Por ahora, el mundo digital es solo una pequeña parte de nuestra vida, pero sé que llegará el día en que dejemos atrás la fantasía de las plataformas online y tendré que explicarle a mi hija que no todo en la pantalla es lo que parece. Sobre todo desde que, gracias a la inteligencia artificial, vemos lo que queremos —o lo que otros quieren que veamos. Y esa realidad —que ella crecerá en un mundo que yo apenas entiendo—, lo admito, da miedo. Tengo que prepararla para algo para lo que quizá yo misma no estoy lista.
El nuevo generador de imágenes AI de Google ha desatado un intenso debate en internet.
En redes sociales se viralizaron ejemplos de “fotos” realistas de eventos que nunca ocurrieron, escenas históricas manipuladas y momentos fabricados con celebridades —todo con un solo comando. No en un guion de ciencia ficción, sino en tiempo real.
Es comprensible la preocupación: ¿qué pensar de un mundo donde no podemos creer en lo que vemos?
Como madre que recuerda la primera cámara digital y hasta las fotos fantasma analógicas, me inquieta: ¿cómo enseñar percepción de la realidad en una época donde esta casi no se diferencia de un comando que alguien escribió con alguna intención en una plataforma?

Los niños de hoy no crecen con falta de información, sino con exceso de información. En mi infancia, un rumor tardaba días en recorrer la escuela. Hoy, una imagen malintencionada generada por IA puede cambiar la opinión pública en minutos. Es fácil imaginar los fines dañinos a nivel micro o global, pero cómo protegerse aún me cuesta visualizar.
Hasta ahora, verificar hechos era un juego claro: fuente, fecha, contexto. Pero ahora ni siquiera una imagen es prueba. Si para mí, adulto, es difícil distinguir lo real, para mi hija será aún más complicado —sobre todo cuando la cultura visual se incline hacia la estética creada por IA.

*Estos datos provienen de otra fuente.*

-- pv_equiv track=rewrite | github.com/pfg1008/App-PREVENCI-N | App_v2/App_v2/logic_engine.py | combinar_gen
-- ===== SOURCE A (Python) =====
-- def combinar_gen(lista_de_alelos_por_snp: list, gen: str):
--     """
--     Combina los alelos de múltiples SNPs de un gen en un diplotipo final.
--     (Versión actualizada con lógica de prioridad CYP2D6 detallada).
--     """
--     # Tu nueva lógica de separación de alelos
--     alelos_unicos = list(
--         a for sublist in lista_de_alelos_por_snp
--         for a in sublist
--         if not a in ['*1','*4','*10','*10*4']
--     )
--
--     alelos_especiales = list(
--         a for sublist in lista_de_alelos_por_snp
--         for a in sublist
--         if  a in ['*4','*10','*10*4']
--     )
--
--     finales = []
--
--     if gen == 'CYP2D6':
--         # Tu nueva lógica de bucles 'while'
--         tiene_10_4 = '*10*4' in alelos_especiales
--         tiene_10 = '*10' in alelos_especiales
--         tiene_4 = '*4' in alelos_especiales
--
--         flag1=True
--         while flag1:
--             if tiene_10_4 and tiene_10 and tiene_4:
--                 alelos_especiales.remove('*10')
--                 alelos_especiales.remove('*10*4')
--                 alelos_especiales.remove('*4')
--                 finales.append('*4')
--                 tiene_10_4 = '*10*4' in alelos_especiales
--                 tiene_10 = '*10' in alelos_especiales
--                 tiene_4 = '*4' in alelos_especiales
--             else: flag1 = False
--
--         flag2 = True
--         while flag2:
--             if tiene_10_4 and tiene_10:
--                 alelos_especiales.remove('*10')
--                 alelos_especiales.remove('*10*4')
--                 tiene_10_4 = '*10*4' in alelos_especiales
--                 tiene_10 = '*10' in alelos_especiales
--                 finales.append('*10')
--             else: flag2 = False
--
--         for i in range(alelos_especiales.count('*10')):
--             alelos_especiales.remove('*10')
--
--     restantes = alelos_unicos + alelos_especiales
--
--     # --- LÓGICA DE RETORNO ORIGINAL (SIN 'sorted()') ---
--
--     if len(finales) == 0:
--         if len(restantes)==0:
--             return '*1/*1'
--         elif len(restantes) == 1:
--             return f'*1/{restantes[0]}'
--         else:
--             return f'{restantes[0]}/{restantes[1]}'
--
--     elif len(finales) == 1:
--         if len(restantes) == 1:
--             return f'{finales[0]}/{restantes[0]}'
--         elif len(restantes) == 0:
--             return f'*1/{finales[0]}'
--
--     elif len(finales)==2:
--          return f'{finales[0]}/{finales[1]}'
--
--     # Fallback (si la lógica no cubre un caso, ej: finales=1, restantes=2)
--     # Devolvemos un valor que probablemente falle el mapeo
--     return 'Error/Logica'
-- ===== SOURCE B (Python) =====
-- def combinar_gen(lista_de_alelos_por_snp: list, gen: str):
--     """Arithmetic re-implementation: counts + min instead of repeated while/.remove loops."""
--     alelos_unicos = [
--         a for sublist in lista_de_alelos_por_snp
--         for a in sublist
--         if a not in ['*1', '*4', '*10', '*10*4']
--     ]
--     alelos_especiales = [
--         a for sublist in lista_de_alelos_por_snp
--         for a in sublist
--         if a in ['*4', '*10', '*10*4']
--     ]
--
--     finales = []
--     restantes_esp = alelos_especiales
--
--     if gen == 'CYP2D6':
--         c4 = alelos_especiales.count('*4')
--         c10 = alelos_especiales.count('*10')
--         c104 = alelos_especiales.count('*10*4')
--         n1 = min(c4, c10, c104)
--         n2 = min(c104 - n1, c10 - n1)
--         finales = ['*4'] * n1 + ['*10'] * n2
--         # one filtering pass: drop every '*10', the first n1 '*4', the first n1+n2 '*10*4'
--         restantes_esp = []
--         s4, s104 = n1, n1 + n2
--         for a in alelos_especiales:
--             if a == '*10':
--                 continue
--             if a == '*4' and s4 > 0:
--                 s4 -= 1
--                 continue
--             if a == '*10*4' and s104 > 0:
--                 s104 -= 1
--                 continue
--             restantes_esp.append(a)
--
--     restantes = alelos_unicos + restantes_esp
--
--     if len(finales) == 0:
--         if len(restantes) == 0:
--             return '*1/*1'
--         elif len(restantes) == 1:
--             return f'*1/{restantes[0]}'
--         else:
--             return f'{restantes[0]}/{restantes[1]}'
--     elif len(finales) == 1:
--         if len(restantes) == 1:
--             return f'{finales[0]}/{restantes[0]}'
--         elif len(restantes) == 0:
--             return f'*1/{finales[0]}'
--     elif len(finales) == 2:
--         return f'{finales[0]}/{finales[1]}'
--     return 'Error/Logica'
-- ===== Notes on version B (the rewrite author's own statement) =====
-- stated objective: simpler
-- what changed: A's three mutating while/.remove loops over the special-allele list are replaced by closed-form counts (n1 = min of the three counts, n2 = min of the leftovers), list-replication for 'finales', and one order-preserving filtering pass that skips the consumed occurrences; the comprehensions and return ladder are unchanged.
import Mathlib
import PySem

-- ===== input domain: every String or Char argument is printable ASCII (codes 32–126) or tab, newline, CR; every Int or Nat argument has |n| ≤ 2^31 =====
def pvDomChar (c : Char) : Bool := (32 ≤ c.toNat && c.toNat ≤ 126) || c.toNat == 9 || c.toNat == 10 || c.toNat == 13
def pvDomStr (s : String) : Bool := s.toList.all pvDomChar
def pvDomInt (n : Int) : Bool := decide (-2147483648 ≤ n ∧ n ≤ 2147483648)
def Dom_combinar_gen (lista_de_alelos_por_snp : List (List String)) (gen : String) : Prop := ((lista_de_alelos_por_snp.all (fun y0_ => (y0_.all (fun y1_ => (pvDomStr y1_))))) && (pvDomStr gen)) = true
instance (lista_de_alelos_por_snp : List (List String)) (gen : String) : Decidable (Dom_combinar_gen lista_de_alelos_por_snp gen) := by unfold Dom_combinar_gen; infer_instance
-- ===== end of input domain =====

Confieso que a veces siento que el pánico sobre la inteligencia artificial es exagerado: cada salto tecnológico ha generado temores similares.
Pero este cambio no solo trae nuevas herramientas, sino también nuevas incertidumbres. La pérdida de certeza visual.
La sensación de que algo no es seguro aunque lo veamos con nuestros propios ojos, y que aun así habrá quienes sigan creyendo solo en lo que ven.

¿Cuál es mi tarea como madre en todo esto? Quizá no tener respuestas infalibles ni absolutas. No es posible. Más bien, enseñarle a dudar: la duda no es debilidad, es estrategia para sobrevivir. Que cuestione el mundo que ve en pantalla, las opiniones y las noticias. De hecho, el pensamiento crítico será su mejor arma.
No soy experta en IA y probablemente nunca lo seré. Pero soy mamá, y eso significa que debo ir un paso adelante de mi hijo, o al menos a su lado. No puedo ignorar el avance tecnológico ni decir que no me importa, porque eso la dejaría sola en un terreno desconocido y peligroso. La inteligencia artificial no reemplaza el sentido común, las conversaciones y el pensamiento crítico. Por más que la IA facilite la vida, hay cosas para las que debo preparar a mi hija.